Para o especialista em recursos humanos e mercado de trabalho da Universidade de Brasília (UnB) Jorge Fernando Valente, entretanto, esse não é um bom momento para o setor, o que acaba interferindo nas contratações. “Geralmente, quando há seleção de temporários, para suprir um momento de pico, eles têm chance de contratação quando há um aumento real do setor, o que não é o caso. A tendência é de recessão no Brasil”, previu.

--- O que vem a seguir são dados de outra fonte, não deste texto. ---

-- pv_equiv track=rewrite | github.com/CryptoExperts/AC21-divprop-convexity | packages/divprop/tests/test_DivCore.py | anf
-- ===== SOURCE A (Python) =====
-- def log2ceil(n):
--     return int(n-1).bit_length()
--
-- def anf(arr):
--     arr = list(arr)
--     n = log2ceil(len(arr))
--     assert len(arr) == 2**n, len(arr)
--     for k in range(n):
--         halfstep = 1 << k
--         step = 2 << k
--         for i in range(0, len(arr), step):
--             for j in range(0, halfstep):
--                 arr[i + j + halfstep] ^= arr[i + j]
--     return arr
-- ===== SOURCE B (Python) =====
-- def log2ceil(n):
--     return int(n-1).bit_length()
--
--
-- def _anf_rec(a):
--     # divide and conquer on the top bit: transform both halves, then fold the
--     # (transformed) lower half into the upper half
--     if len(a) <= 1:
--         return list(a)
--     h = len(a) // 2
--     L = _anf_rec(a[:h])
--     R = _anf_rec(a[h:])
--     return L + [r ^ l for r, l in zip(R, L)]
--
--
-- def anf(arr):
--     arr = list(arr)
--     n = log2ceil(len(arr))
--     assert len(arr) == 2**n, len(arr)
--     return _anf_rec(arr)
-- ===== Notes on version B (the rewrite author's own statement) =====
-- stated objective: alternative
-- what changed: Replaced the in-place bottom-up triple loop over bit stages by a recursive divide-and-conquer: split the array in halves, transform each half recursively, then xor the transformed lower half into the transformed upper half.
import Mathlib
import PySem

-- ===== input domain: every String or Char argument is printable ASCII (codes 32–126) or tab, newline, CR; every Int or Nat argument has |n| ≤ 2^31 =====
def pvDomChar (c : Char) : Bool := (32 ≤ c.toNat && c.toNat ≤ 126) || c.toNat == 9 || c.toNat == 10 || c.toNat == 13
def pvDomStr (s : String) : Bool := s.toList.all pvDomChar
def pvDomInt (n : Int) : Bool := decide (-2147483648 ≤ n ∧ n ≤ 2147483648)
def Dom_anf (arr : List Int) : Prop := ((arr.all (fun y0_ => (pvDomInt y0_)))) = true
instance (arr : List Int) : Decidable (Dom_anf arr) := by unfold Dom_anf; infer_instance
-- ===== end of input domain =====

-- B replaces A's in-place bottom-up butterfly loops by a recursive divide-and-conquer
-- on the halves (objective: alternative decomposition, same asymptotic cost).

-- ===== PORT A =====
def log2ceil (n : Int) : Int := (PySem.Int.bitLength (n - 1) : Int)   -- int(n-1).bit_length()

-- the innermost j-loop: for j in range(0, halfstep): arr[i+j+halfstep] ^= arr[i+j]
-- (all indices are nonnegative and in range whenever the assert has passed)
def anfInner (i halfstep : Int) (a : List Int) : List Int :=
  (PySem.List.pyRange 0 halfstep 1).foldl
    (fun a j => PySem.List.pySetD a (i + j + halfstep)
      (PySem.Int.bxor (PySem.List.pyGetD a (i + j + halfstep) 0)
                      (PySem.List.pyGetD a (i + j) 0))) a

-- the i-loop of one stage k (k ≥ 0 always, so 1 << k is 1 <<< k.toNat)
def anfOuter (a : List Int) (k : Int) : List Int :=
  let halfstep : Int := 1 <<< k.toNat
  let step : Int := 2 <<< k.toNat
  (PySem.List.pyRange 0 (a.length : Int) step).foldl (fun a i => anfInner i halfstep a) a

def anf (arr : List Int) : List Int :=
  let n : Int := log2ceil (arr.length : Int)
  if (arr.length : Int) = 2 ^ n.toNat then   -- the assert (n ≥ 0, so 2**n = 2 ^ n.toNat)
    (PySem.List.pyRange 0 n 1).foldl anfOuter arr
  else arr   -- assert fails: Python raises AssertionError; excluded by Pre_anf

-- ===== PORT B =====
-- recursive helper _anf_rec: a[:h], a[h:] are take/drop (0 ≤ h ≤ len(a)),
-- len(a)//2 on a nonnegative length is Nat division
def anfRec (a : List Int) : List Int :=
  if _h : a.length ≤ 1 then a
  else
    let h := a.length / 2
    let L := anfRec (a.take h)
    let R := anfRec (a.drop h)
    L ++ (R.zip L).map (fun p => PySem.Int.bxor p.1 p.2)
termination_by a.length
decreasing_by
  · simp only [List.length_take]; omega
  · simp only [List.length_drop]; omega

def anf_alt (arr : List Int) : List Int :=
  let n : Int := log2ceil (arr.length : Int)
  if (arr.length : Int) = 2 ^ n.toNat then anfRec arr
  else arr   -- assert fails, as in A

-- ===== PRECONDITION & SPEC =====
-- exactly the inputs on which A's assert passes: len(arr) == 2**(len(arr)-1).bit_length(),
-- i.e. the length is a power of two; on every other length A raises AssertionError
def Pre_anf (arr : List Int) : Prop :=
  (arr.length : Int) = 2 ^ PySem.Int.bitLength ((arr.length : Int) - 1)
instance (arr : List Int) : Decidable (Pre_anf arr) := by unfold Pre_anf; infer_instance

def pvWitness_anf : List Int := [3, 0, -1, 7]
-- pv_equiv track=rewrite | github.com/robusta-dev/holmes-mcp-integrations | servers/aws/wrapper.py | extract_profile_from_command
-- ===== SOURCE A (Python) =====
-- def extract_profile_from_command(command: str) -> tuple[str, str]:
--     """Extract profile from AWS CLI command and return (command_without_profile, profile)."""
--     parts = command.split()
--     profile = None
--     filtered_parts = []
--
--     i = 0
--     while i < len(parts):
--         if parts[i] == '--profile' and i + 1 < len(parts):
--             profile = parts[i + 1]
--             i += 2  # Skip both --profile and the profile name
--         else:
--             filtered_parts.append(parts[i])
--             i += 1
--
--     return ' '.join(filtered_parts), profile
-- ===== SOURCE B (Python) =====
-- def extract_profile_from_command(command: str) -> tuple[str, str]:
--     """Extract profile from AWS CLI command and return (command_without_profile, profile)."""
--     parts = command.split()
--     profile = None
--     while '--profile' in parts:
--         idx = parts.index('--profile')
--         if idx + 1 < len(parts):
--             profile = parts[idx + 1]
--             del parts[idx:idx + 2]
--         else:
--             break  # trailing --profile with no value stays in place
--     return ' '.join(parts), profile
-- ===== Notes on version B (the rewrite author's own statement) =====
-- stated objective: alternative
-- what changed: Replaces A's single index-based scan that builds a filtered list with a repeated find-first-and-delete loop ('--profile' in parts / parts.index / del slice) that mutates the token list in place until no complete --profile pair remains.
import Mathlib
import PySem

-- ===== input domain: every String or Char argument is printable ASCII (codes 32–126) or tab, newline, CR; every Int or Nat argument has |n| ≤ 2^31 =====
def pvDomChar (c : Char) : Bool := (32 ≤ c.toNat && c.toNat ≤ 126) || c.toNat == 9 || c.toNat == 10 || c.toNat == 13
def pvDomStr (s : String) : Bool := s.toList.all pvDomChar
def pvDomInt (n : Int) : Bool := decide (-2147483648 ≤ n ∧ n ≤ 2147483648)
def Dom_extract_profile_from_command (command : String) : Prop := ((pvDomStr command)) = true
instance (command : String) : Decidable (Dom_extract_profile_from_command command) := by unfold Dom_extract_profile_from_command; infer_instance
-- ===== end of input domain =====

-- B replaces A's single index-based filtering scan with a repeated find-first-'--profile'-and-delete-pair loop (alternative decomposition, same return value).

-- ===== PORT A =====
-- A's while loop over index i: condition 'parts[i] == "--profile" and i+1 < len(parts)'
-- becomes a match on the remaining suffix (two-element lookahead).
def pvALoop (parts : List String) (profile : Option String) (filtered : List String) :
    List String × Option String :=
  match parts with
  | [] => (filtered, profile)
  | [p] => (filtered ++ [p], profile)          -- i+1 < len fails: append parts[i]
  | p :: q :: rest =>
    if p = "--profile" then pvALoop rest (some q) filtered      -- profile = parts[i+1]; i += 2
    else pvALoop (q :: rest) profile (filtered ++ [p])          -- append; i += 1

def extract_profile_from_command (command : String) : String × Option String :=
  let parts := PySem.Str.split₀ command
  let r := pvALoop parts none []
  (PySem.Str.join " " r.1, r.2)

-- ===== PORT B =====
-- Source B's 'while "--profile" in parts: idx = parts.index(...)': the membership test and
-- parts.index are ported together as a match on PySem.List.index? (some ↔ membership).
-- 'del parts[idx:idx+2]' is List.take idx ++ List.drop (idx+2) (exact for 0 ≤ idx).
def pvBLoop (parts : List String) (profile : Option String) : List String × Option String :=
  match PySem.List.index? parts "--profile" with
  | none => (parts, profile)                                   -- '--profile' not in parts: loop ends
  | some idx =>
    if hlt : idx + 1 < parts.length then
      pvBLoop (parts.take idx ++ parts.drop (idx + 2)) (some parts[idx + 1])
    else (parts, profile)                                      -- break: trailing '--profile' kept
termination_by parts.length
decreasing_by simp [List.length_take, List.length_drop]; omega

def extract_profile_from_command_alt (command : String) : String × Option String :=
  let parts := PySem.Str.split₀ command
  let r := pvBLoop parts none
  (PySem.Str.join " " r.1, r.2)

-- ===== PRECONDITION & SPEC =====
def Spec_extract_profile_from_command (command : String) (out : String × Option String) : Prop := out = extract_profile_from_command_alt command
instance (command : String) (out : String × Option String) : Decidable (Spec_extract_profile_from_command command out) := by unfold Spec_extract_profile_from_command; infer_instance

-- ===== CLAIM (what is proved, stated in full; the proofs are below) =====
def Claim_equal_extract_profile_from_command : Prop := ∀ (command : String), Dom_extract_profile_from_command command → Spec_extract_profile_from_command command (extract_profile_from_command command)

-- ===== LEMMAS AND PROOFS =====

-- A's loop walks over a flag-free prefix by appending its elements one by one.
theorem pvALoop_append_noflag (pre : List String) (xs : List String)
    (prof : Option String) (acc : List String) (h : "--profile" ∉ pre) :
    pvALoop (pre ++ xs) prof acc = pvALoop xs prof (acc ++ pre) := by
  induction pre generalizing acc with
  | nil => simp
  | cons a pre' ih =>
    have ha : a ≠ "--profile" := fun hc => h (hc ▸ List.mem_cons_self)
    have h' : "--profile" ∉ pre' := fun hc => h (List.mem_cons_of_mem _ hc)
    cases hx : pre' ++ xs with
    | nil =>
      rcases List.append_eq_nil_iff.mp hx with ⟨h1, h2⟩
      subst h1; subst h2
      simp [pvALoop]
    | cons b rest =>
      have : pvALoop (a :: (pre' ++ xs)) prof acc
          = pvALoop (pre' ++ xs) prof (acc ++ [a]) := by
        rw [hx]; simp [pvALoop, ha]
      rw [List.cons_append, this, ih _ h']
      simp

-- index? locates the first occurrence: decompose the list around it.
theorem index?_decomp (parts : List String) (idx : Nat)
    (h : PySem.List.index? parts "--profile" = some idx) :
    ∃ pre rest, parts = pre ++ "--profile" :: rest ∧ "--profile" ∉ pre ∧ pre.length = idx := by
  induction parts generalizing idx with
  | nil => simp [PySem.List.index?] at h
  | cons a l ih =>
    by_cases ha : a = "--profile"
    · subst ha
      rw [PySem.List.index?_cons_self] at h
      exact ⟨[], l, by simp, by simp, by simp [Option.some.inj h]⟩
    · rw [PySem.List.index?_cons_of_ne _ ha] at h
      rcases Option.map_eq_some_iff.mp h with ⟨j, hj, hji⟩
      rcases ih j hj with ⟨pre, rest, h1, h2, h3⟩
      exact ⟨a :: pre, rest, by simp [h1], by
        intro hc; rcases List.mem_cons.mp hc with hc | hc
        · exact ha hc.symm
        · exact h2 hc, by simp [h3, ← hji]⟩

-- The two loops agree (B's repeated find-and-delete = A's one-pass filter).
theorem pvBLoop_eq_pvALoop (n : Nat) (parts : List String) (prof : Option String)
    (hn : parts.length ≤ n) :
    pvBLoop parts prof = pvALoop parts prof [] := by
  induction n generalizing parts prof with
  | zero =>
    have : parts = [] := List.eq_nil_of_length_eq_zero (Nat.le_zero.mp hn)
    subst this
    simp [pvBLoop, pvALoop, PySem.List.index?]
  | succ n ih =>
    cases hidx : PySem.List.index? parts "--profile" with
    | none =>
      have hmem : "--profile" ∉ parts := by
        rw [← PySem.List.index?_eq_none_iff (xs := parts)]; exact hidx
      rw [pvBLoop, hidx]
      have := pvALoop_append_noflag parts [] prof [] hmem
      simp [pvALoop] at this
      simp [this]
    | some idx =>
      rcases index?_decomp parts idx hidx with ⟨pre, rest, hparts, hpre, hlen⟩
      subst hparts; subst hlen
      rw [pvBLoop, hidx]; dsimp only
      by_cases hlt : pre.length + 1 < (pre ++ "--profile" :: rest).length
      · -- a value follows the flag: rest = v :: rest'
        cases rest with
        | nil => simp at hlt
        | cons v rest' =>
          rw [dif_pos hlt]
          have hget : (pre ++ "--profile" :: v :: rest')[pre.length + 1]'(by simp_all)
              = v := by
            rw [List.getElem_append_right (by omega)]
            simp
          have htake : (pre ++ "--profile" :: v :: rest').take pre.length = pre := by
            simp
          have hdrop : (pre ++ "--profile" :: v :: rest').drop (pre.length + 2) = rest' := by
            rw [List.drop_append]
            simp
          rw [hget, htake, hdrop]
          have hlen' : (pre ++ rest').length ≤ n := by
            simp at hn ⊢; omega
          rw [ih _ _ hlen']
          rw [pvALoop_append_noflag pre _ prof [] hpre,
              pvALoop_append_noflag pre _ (some v) [] hpre]
          simp [pvALoop]
      · -- trailing '--profile': rest = []
        have hrest : rest = [] := by
          cases rest with
          | nil => rfl
          | cons v r => exfalso; apply hlt; simp
        subst hrest
        rw [dif_neg hlt, pvALoop_append_noflag pre _ prof [] hpre]
        simp [pvALoop]

-- ===== VERDICT (by name: the statement is the Claim_ definition above) =====
theorem extract_profile_from_command_spec : Claim_equal_extract_profile_from_command := by
  intro command _
  unfold Spec_extract_profile_from_command extract_profile_from_command
    extract_profile_from_command_alt
  exact congrArg (fun r => (PySem.Str.join " " r.1, r.2))
    (pvBLoop_eq_pvALoop (PySem.Str.split₀ command).length _ none le_rfl).symm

Ainda assim, segundo Valente, se surgem vagas de efetivos dentro de uma loja, é natural que o dono opte por contratar algum temporário. “Ele já sabe a dinâmica do lugar, e o proprietário não precisaria gastar com treinamento. Para isso, o empregado deve cumprir, pelo menos, as obrigações básicas: ser pontual, assíduo e honesto. O diferencial é saber agradar ao cliente, fazer com que ele se sinta bem e cativá-lo”, acrescenta o especialista.

Momento
O mau momento vivido pelo varejo se deve ao freio no consumo e alto índice de endividamento das famílias. De acordo com o presidente da Federação do Comércio de Bens, Serviços e Turismo do Distrito Federal (Fecomércio-DF), Adelmir Santana, as pessoas estão mais conscientes e a oferta de crédito está menor. “O comprador está gerenciando melhor suas finanças e há até um estímulo do governo pela queda do consumo. Muitos aprenderam que crédito não é dinheiro, mas um instrumento de compra. Vemos uma acomodação do comércio desde o ano passado. Em 2012, tínhamos crescimentos de até dois dígitos”, lembra.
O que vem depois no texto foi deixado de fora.